CARDINAL. That’s because, oddly enough, he thinks himself a prophet. But you do not go so far, do you?

HANS. No, Your Eminence. Although a mind which is slightly unhinged may at times prophesy without being aware of it.

CARDINAL. You admit yourself that God’s ideas and ours cannot be the same. His ways are inscrutable.

HANS. If they are inscrutable, it is possible that he may punish what you call good and reward what you call evil.

Pause.

CARDINAL. Are you not slightly drunk?

HANS. Bacchus is a god whom drunkards made in their own image. Does your Eminence know Dionysus? Do you know the Greek gods?

CARDINAL. I get them rather confused; there are so many!

HANS. There were many Greek gods, Your Eminence, and never an unbeliever. There is now one God and many unbelievers.

– Jean Cocteau, Bacchus from The Infernal Machine and other plays 1963

DUKE. To what conclusion have you come, Your Eminence?

CARDINAL. He entertained me.

BISHOP. Not me.

CARDINAL. And as regards his physical appearance, he merits our full support.

PROVOST MARSHAL. Your Eminence is too kind. I admit he looks quite handsome, but these Greek gods disgust me. The whole lot of them are on the devil’s side.

CARDINAL. They are no longer anything but images.

PROVOST MARSHAL. I should like to destroy them as Luther does our holy images.

CARDINAL. What does your Bishop think?

BISHOP. I am neither for nor against.

PROVOST MARSHAL. Tomorrow all candidates march around the square and the jury votes for one of them. Before you make your decision, gentlemen, think carefully about one thing. For many months past the young noblemen have been doing all they could to vie with each other in the magnificence of their attire. Our decision wall cause annoyance.

SYNDIC. Annoyance to whom? That’s what counts.

PROVOST MARSHAL. The rabble naturally hates the lords. But luxury inspires respect, even enthusiasm. It’s a funny thing but it’s true.

CARDINAL. Let us run the risk … I am not against it. Indeed it may prove illuminating. Try out the fool.

PROVOST MARSHAL. Nothing easier, it’s a secret ballot. It will be a last minute surprise.
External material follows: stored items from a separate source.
-- pv_equiv track=rewrite | github.com/unRekable/SqueezeFlow-Trader | data/loaders/symbol_discovery.py | _validate_symbol_match
-- ===== SOURCE A (Python) =====
-- def _validate_symbol_match(market_clean: str, symbol: str) -> bool:
--     """Validate that the symbol match is correct and not a false positive"""
--
--     # Check against common quote currencies to ensure it's a proper pair
--     quote_currencies = ['USDT', 'USDC', 'USD', 'EUR', 'BTC', 'ETH', 'BUSD', 'FDUSD']
--
--     for quote in quote_currencies:
--         # Check if market follows pattern: SYMBOL + QUOTE
--         expected_pattern = f"{symbol}{quote}"
--         if market_clean == expected_pattern:
--             return True
--
--         # Check dash-separated format: SYMBOL-QUOTE
--         expected_dash = f"{symbol}-{quote}"
--         if market_clean == expected_dash:
--             return True
--
--     # Additional patterns for derivatives
--     derivative_patterns = [
--         f"{symbol}F0:USTF0",  # Bitfinex futures
--         f"{symbol}-PERPETUAL", # Deribit
--         f"{symbol}_USDT",      # Underscore format
--         f"{symbol}_USD"
--     ]
--
--     for pattern in derivative_patterns:
--         if market_clean == pattern:
--             return True
--
--     return False
-- ===== SOURCE B (Python) =====
-- _QUOTES = ['USDT', 'USDC', 'USD', 'EUR', 'BTC', 'ETH', 'BUSD', 'FDUSD']
-- _SUFFIXES = [p for q in _QUOTES for p in (q, '-' + q)] + \
--             ['F0:USTF0', '-PERPETUAL', '_USDT', '_USD']
--
--
-- def _validate_symbol_match(market_clean: str, symbol: str) -> bool:
--     # Phase 1: consume the symbol from the front, one character at a time.
--     it = iter(market_clean)
--     for want in symbol:
--         got = next(it, None)
--         if got != want:
--             return False
--     # Phase 2: parallel multi-pattern scan over the remaining characters:
--     # keep the set of suffix candidates still alive, advancing each by one
--     # character per input character (no pattern strings are ever built).
--     live = list(_SUFFIXES)
--     for ch in it:
--         live = [c[1:] for c in live if c and c[0] == ch]
--         if not live:
--             return False
--     return '' in live
-- ===== Notes on version B (the rewrite author's own statement) =====
-- stated objective: alternative
-- what changed: A builds each of 20 candidate pattern strings from symbol and compares market_clean to each whole string; B never builds a pattern: it makes a single left-to-right character scan that first consumes the symbol char-by-char and then runs a parallel multi-pattern matcher over a live set of candidate suffixes, filtering and advancing them one character per input character.
import Mathlib
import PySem

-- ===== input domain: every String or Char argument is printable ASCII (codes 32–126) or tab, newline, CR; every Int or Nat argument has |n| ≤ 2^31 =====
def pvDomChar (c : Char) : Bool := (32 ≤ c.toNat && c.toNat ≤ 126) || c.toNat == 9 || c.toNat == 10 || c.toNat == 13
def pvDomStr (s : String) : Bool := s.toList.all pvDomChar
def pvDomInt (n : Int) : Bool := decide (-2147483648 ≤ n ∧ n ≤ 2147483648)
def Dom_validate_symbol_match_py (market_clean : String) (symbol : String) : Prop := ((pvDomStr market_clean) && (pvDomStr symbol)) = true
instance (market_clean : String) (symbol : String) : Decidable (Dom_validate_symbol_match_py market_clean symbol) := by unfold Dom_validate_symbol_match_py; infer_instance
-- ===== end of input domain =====

-- B replaces A's build-20-patterns-and-compare loop by a single character scan: consume the symbol, then run a parallel candidate-suffix matcher (objective: alternative).

-- ===== PORT A =====
def pvQuotesA : List (List Char) :=
  ["USDT".toList, "USDC".toList, "USD".toList, "EUR".toList,
   "BTC".toList, "ETH".toList, "BUSD".toList, "FDUSD".toList]

def validate_symbol_match_py (market_clean : String) (symbol : String) : Bool :=
  let mc := market_clean.toList
  let sc := symbol.toList
  if pvQuotesA.any (fun q => mc == sc ++ q || mc == sc ++ ('-' :: q)) then true
  else [sc ++ "F0:USTF0".toList, sc ++ "-PERPETUAL".toList,
        sc ++ "_USDT".toList, sc ++ "_USD".toList].any (fun p => mc == p)

-- ===== PORT B =====
-- module-level constants _QUOTES and _SUFFIXES of Source B (interleaved quote/dash-quote order, then derivatives)
def pvQuotesB : List (List Char) :=
  ["USDT".toList, "USDC".toList, "USD".toList, "EUR".toList,
   "BTC".toList, "ETH".toList, "BUSD".toList, "FDUSD".toList]

def pvSuffixesB : List (List Char) :=
  (pvQuotesB.flatMap (fun q => [q, '-' :: q])) ++
  ["F0:USTF0".toList, "-PERPETUAL".toList, "_USDT".toList, "_USD".toList]

-- phase 1 of Source B: consume symbol from the front of market, one char at a time
def pvConsume : List Char → List Char → Option (List Char)
  | m, [] => some m
  | [], _ :: _ => none
  | c :: m, d :: s => if c == d then pvConsume m s else none

-- phase 2 of Source B: parallel scan advancing the live candidate suffixes
def pvScan : List Char → List (List Char) → Bool
  | [], live => live.contains ([] : List Char)
  | c :: rest, live =>
      let live' := live.filterMap (fun s => match s with
        | [] => none
        | d :: t => if d == c then some t else none)
      if live'.isEmpty then false else pvScan rest live'

def validate_symbol_match_py_alt (market_clean : String) (symbol : String) : Bool :=
  match pvConsume market_clean.toList symbol.toList with
  | none => false
  | some rest => pvScan rest pvSuffixesB

-- ===== PRECONDITION & SPEC =====
def Spec_validate_symbol_match_py (market_clean : String) (symbol : String) (out : Bool) : Prop := out = validate_symbol_match_py_alt market_clean symbol
instance (market_clean : String) (symbol : String) (out : Bool) : Decidable (Spec_validate_symbol_match_py market_clean symbol out) := by unfold Spec_validate_symbol_match_py; infer_instance

-- ===== CLAIM =====
def Claim_equal_validate_symbol_match_py : Prop := ∀ (market_clean : String) (symbol : String), Dom_validate_symbol_match_py market_clean symbol → Spec_validate_symbol_match_py market_clean symbol (validate_symbol_match_py market_clean symbol)

-- ===== LEMMAS AND PROOFS =====
theorem pvConsume_eq_some (s m r : List Char) :
    pvConsume m s = some r ↔ m = s ++ r := by
  induction s generalizing m with
  | nil => cases m <;> simp [pvConsume]
  | cons d s ih =>
    cases m with
    | nil => simp [pvConsume]
    | cons c m =>
      by_cases h : c = d
      · subst h; simp [pvConsume, ih]
      · simp [pvConsume, h]

theorem pvScan_iff (rest : List Char) (live : List (List Char)) :
    pvScan rest live = true ↔ rest ∈ live := by
  induction rest generalizing live with
  | nil => simp [pvScan]
  | cons c r ih =>
    have hmem : ∀ (l : List (List Char)),
        r ∈ l.filterMap (fun s => match s with
          | [] => none
          | d :: t => if d == c then some t else none) ↔ (c :: r) ∈ l := by
      intro l
      rw [List.mem_filterMap]
      constructor
      · rintro ⟨s, hs, hf⟩
        cases s with
        | nil => simp at hf
        | cons d t =>
          by_cases hdc : d = c
          · subst hdc
            simp at hf
            subst hf; exact hs
          · simp [hdc] at hf
      · intro h
        exact ⟨c :: r, h, by simp⟩
    simp only [pvScan]
    by_cases he : (live.filterMap (fun s => match s with
          | [] => none
          | d :: t => if d == c then some t else none)).isEmpty
    · rw [if_pos he]
      rw [List.isEmpty_iff] at he
      have hnot : (c :: r) ∉ live := by
        intro hl
        have hr := (hmem live).mpr hl
        rw [he] at hr
        exact List.not_mem_nil hr
      simp [hnot]
    · rw [if_neg he, ih, hmem]

set_option maxHeartbeats 1000000 in
theorem pv_main (m s : String) :
    validate_symbol_match_py m s = validate_symbol_match_py_alt m s := by
  unfold validate_symbol_match_py validate_symbol_match_py_alt
  cases h : pvConsume m.toList s.toList with
  | none =>
    have hz : ∀ t : List Char, (m.toList == s.toList ++ t) = false := by
      intro t
      simp only [beq_eq_false_iff_ne, ne_eq]
      intro he
      rw [← pvConsume_eq_some s.toList m.toList t] at he
      rw [h] at he
      simp at he
    simp [hz, pvQuotesA]
  | some rest =>
    have hm : m.toList = s.toList ++ rest := (pvConsume_eq_some _ _ _).mp h
    have hc : ∀ t : List Char, (s.toList ++ rest == s.toList ++ t) = (rest == t) := by
      intro t
      cases hb : (rest == t)
      · simp only [beq_eq_false_iff_ne, ne_eq] at hb ⊢
        exact fun he => hb ((List.append_right_inj _).mp he)
      · simp only [beq_iff_eq] at hb; simp [hb]
    rw [Bool.eq_iff_iff, pvScan_iff]
    simp only [hm, pvQuotesA, pvQuotesB, pvSuffixesB, List.flatMap_cons, List.flatMap_nil,
      List.append_nil, List.cons_append, List.nil_append,
      List.any_cons, List.any_nil, hc, Bool.if_true_left, Bool.or_false,
      Bool.or_eq_true, beq_iff_eq, List.mem_cons, List.not_mem_nil, or_false,
      decide_eq_true_eq, or_assoc]

-- ===== VERDICT =====
theorem validate_symbol_match_py_spec : Claim_equal_validate_symbol_match_py := by
  intro m s _
  exact pv_main m s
But perhaps before you consent to his nomination, you should be aware of the terms of the dangerous, the very dangerous liberties allowed by the wine harvest celebrations.

CARDINAL. Is that necessary?

PROVOST MARSHAL. I insist, Your Eminence, that our Bishop should let you know what is involved. I have underlined the most tricky conditions.

CARDINAL. Very well, my dear Bishop, read this document to us.

The Provost Marshal passes the papers to the Bishop.

BISHOP. Article XI. Bacchus shall hold these privileges from noon of one Sunday to noon of the following Sunday.

Article XII. On the second Sunday, an effigy of Bacchus shall be publicly burned; the effigy shall be clad in the costume worn by him in the festivities.

PROVOST MARSHAL. That’s the only difference compared with the Byzantine custom. There Bacchus himself was the burnt offering.

BISHOP, continuing to read. Article XIII. Bacchus shall choose his home as he will. It shall be given up to him entirely for the seven days of his reign, whatever may be the rank of its owner.

CARDINAL. What? The Bishop’s Palace?

BISHOP. The Bishop’s Palace if he wishes.

CARDINAL. Good gracious! Go on!

BISHOP, as he reads, the Cardinal now follows with lips and gestures. Article XVI. Every family in the city, rich or poor, must give him presents (clothes, materials, jewels, carriages). Each person must give up whatever he holds most dear and whatever costs him most to give up.

Article XIX. Bacchus shall have a guard of honor, consisting of fifteen archers and a captain, who will escort him wherever he goes and watch over him. The bodyguard will be entirely under his orders and no one else’s. They shall be chosen by the Provost Marshal from among the best soldiers of the garrison.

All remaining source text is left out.